Driving is the least functional element of the game, after shooting, but we’ll leave that for the next category. Within a ten-hour-long playthrough, the number of times my car got stuck in a tree, a rock, or even nothing at all is too big to count. It isn’t game-breaking because you won’t need to drive very often, but it can be quite frustrating trying to unstuck your car every other time you do have to drive.

If you enjoy finding bugs and glitches in games, you’re going to love driving in this game!

Cars aside, the game is relatively functional. Almost everything you do in the game will feel clunky, but it almost feels like it was intended to be that way.


Shooting, and combat in general, are, by far, the most poorly done element of the game.

First of all, there seems to be no rule as to how many bullets it takes to kill an enemy. Some bandits will die from one bullet, while others may take 5 to kill, regardless of headshots.

This gets very annoying after a while, and it’d be a much smoother experience if there was a pattern to figure out and follow, as is the case with combat in most games.

During raids, enemies come from the woods and storm your station with all they have.

You’ll end up spending a hundred bullets every time your station gets raided by rebels, which would be enough to kill an army if headshots were guaranteed kills, for example, or even if each enemy took 3 body-shots to kill, instead of the potential 5.

To make up for pistols being awful, grenades are very effective. Many games somehow manage to make grenades feel like confetti that barely does anything, but that’s not the case with Contraband Police. Throw out one of these bad boys, and you won’t be disappointed by the damage. Being on the receiving end of one of them, however, does not feel as fun!

A visual representation of what Bruno Mars meant when he said “I’d catch a grenade for ya”.


There isn’t too much that can be said without avoiding spoilers, and you’ll find none of those here. However, what’s certain is that there is a story, and playthroughs normally take 10 hours, more or less, depending on how much you focus on completing missions and progressing through the storyline.

The plot isn’t very deep or complex, but just the fact that one exists is acceptable for simulator games.
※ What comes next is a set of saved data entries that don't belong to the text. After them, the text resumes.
-- rebuild with all indices shifted by one on a cons keeps the head
theorem pvRebuild_shift (codes : List (Int × Int × Int)) (x : Int) (t : List Int)
    (S : List Nat) :
    pvRebuild codes (x :: t) (pvCast1 S) = x :: pvRebuild codes t (pvCast S) := by
  cases S with
  | nil =>
      simp [pvRebuild, pvCast1_nil, pvCast_nil, PySem.List.slice_none_none]
  | cons n S =>
      unfold pvRebuild
      simp only [pvCast1_cons, pvCast_cons, List.foldl_cons, pvStitchStep, List.nil_append]
      rw [pvStitch_out, pvStitch_out codes t]
      rw [pvStitch_snd, pvStitch_snd]
      have h3 : ((n : Int) + 1 + 2) = (((n + 2 : Nat) : Int) + 1) := by push_cast; ring
      have h4 : ((n : Int) + 2) = (((n + 2 : Nat) : Int)) := by push_cast; ring
      rw [h3, h4, pvLastPos_cast1, pvLastPos_cast, pvStitch_shift]
      -- first slice: (x::t)[0:(n+1)] = x :: t[0:n]
      have hslice0 : PySem.List.slice (x :: t) (some 0) (some ((n : Int) + 1)) =
          x :: PySem.List.slice t (some 0) (some (n : Int)) := by
        have hb1 : (0 : Int) ≤ (n : Int) + 1 := by positivity
        rw [PySem.List.slice_zero_start, PySem.List.slice_zero_start,
          PySem.List.slice_to _ hb1, PySem.List.slice_to _ (Int.natCast_nonneg n)]
        have ht : ((n : Int) + 1).toNat = n + 1 := by omega
        simp [ht]
      have htok : (pvCodeGet codes (PySem.List.pyGetD (x :: t) ((n : Int) + 1) 0)
          (PySem.List.pyGetD (x :: t) ((n : Int) + 1 + 1) 0)).getD 0 =
          (pvCodeGet codes (PySem.List.pyGetD t (n : Int) 0)
            (PySem.List.pyGetD t ((n : Int) + 1) 0)).getD 0 := pvTok_cons_shift codes x t n
      have hsliceL : PySem.List.slice (x :: t) (some (((pvLastPos' S (n + 2) : Nat) : Int) + 1)) none =
          PySem.List.slice t (some ((pvLastPos' S (n + 2) : Nat) : Int)) none := by
        have hL : (((pvLastPos' S (n + 2) : Nat) : Int) + 1) = (((pvLastPos' S (n + 2) + 1 : Nat) : Int)) := by
          push_cast; ring
        rw [hL, PySem.List.slice_from_natCast, PySem.List.slice_from_natCast]
        simp
      rw [hslice0, htok, hsliceL]
      simp [List.append_assoc]
-- pv_equiv track=rewrite | github.com/kaloyan-marinov/epi-in-python | m_5_3_int_as_array_multiply.py | solution_1__multiply_by_positive_digit
-- ===== SOURCE A (Python) =====
-- from typing import List
--
-- def solution_1__multiply_by_positive_digit(A: List[int], d: int) -> List[int]:
--     running_sum = [0]
--
--     for i in range(1, len(A) + 1):
--         p_i = A[-i] * d
--
--         if 0 <= p_i <= 9:
--             contrib_i = [p_i] + (i - 1) * [0]
--         else:  # i.e. if p_i >= 10
--             contrib_i = [p_i // 10, p_i % 10] + (i - 1) * [0]
--
--         running_sum = solution_1__add(
--             running_sum,
--             contrib_i,
--         )
--
--     return running_sum
--
-- def solution_1__add(A: List[int], B: List[int]) -> List[int]:
--     if len(A) < len(B):
--         A, B = B, A
--
--     sum = [0] * (len(A) + 1)
--
--     for i in range(1, len(A) + 1):
--         i_th_digit_of_A = A[-i]
--         try:
--             i_th_digit_of_B = B[-i]
--         except IndexError:
--             i_th_digit_of_B = 0
--
--         sum[-i] += i_th_digit_of_A + i_th_digit_of_B
--
--         if sum[-i] >= 10:
--             sum[-i] %= 10
--             sum[-i - 1] += 1
--
--     if sum[0] == 0:
--         return sum[1:]
--     else:
--         return sum
-- ===== SOURCE B (Python) =====
-- from typing import List
--
-- def _head_add(head: List[int], contrib: List[int], carry: int = 0) -> List[int]:
--     # grade-school addition of the two short aligned tails, capped carry of 1
--     if not head and not contrib:
--         return [1] if carry else []
--     v = (head[0] if head else 0) + (contrib[0] if contrib else 0) + carry
--     if v >= 10:
--         return [v % 10] + _head_add(head[1:], contrib[1:], 1)
--     return [v] + _head_add(head[1:], contrib[1:], 0)
--
-- def solution_1__multiply_by_positive_digit(A: List[int], d: int) -> List[int]:
--     settled = []   # finished low digits, lowest first; never touched again
--     head = [0]     # the O(1)-sized unsettled tail above them, lowest first
--     for a in reversed(A):
--         p = a * d
--         contrib = [p] if 0 <= p <= 9 else [p % 10, p // 10]
--         new = _head_add(head, contrib)
--         settled.append(new[0])
--         head = new[1:]
--     return list(reversed(settled + head))
-- ===== Notes on version B (the rewrite author's own statement) =====
-- stated objective: faster
-- what changed: replaced the chain of quadratically many full-length schoolbook additions by a single right-to-left pass that keeps the finished low digits (which A's add never revisits) and an O(1)-sized unsettled tail, adding each per-digit contribution only into that tail
import Mathlib
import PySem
Whether you want to or not, the game leads you through it but it does so “gently”, so it never really feels forced to go through it but rather natural instead.

As you progress through missions, you will encounter members of the resistance that will try to recruit you into their ranks, and you’ll have a choice between “joining the cause” or staying true to your country. Choices you make impact the ending, so it’s worth taking a moment or two to think about it.

Contraband Police Review

Milan Solarov



Overall, the game is a decent way to kill time, and I did find it very enjoyable to perform checkups and break down cars to atoms at the slightest doubt the driver is a smuggler. Clunky functionality and not-the-best graphics get in the way of a higher score, but there are certainly worse sims you can play.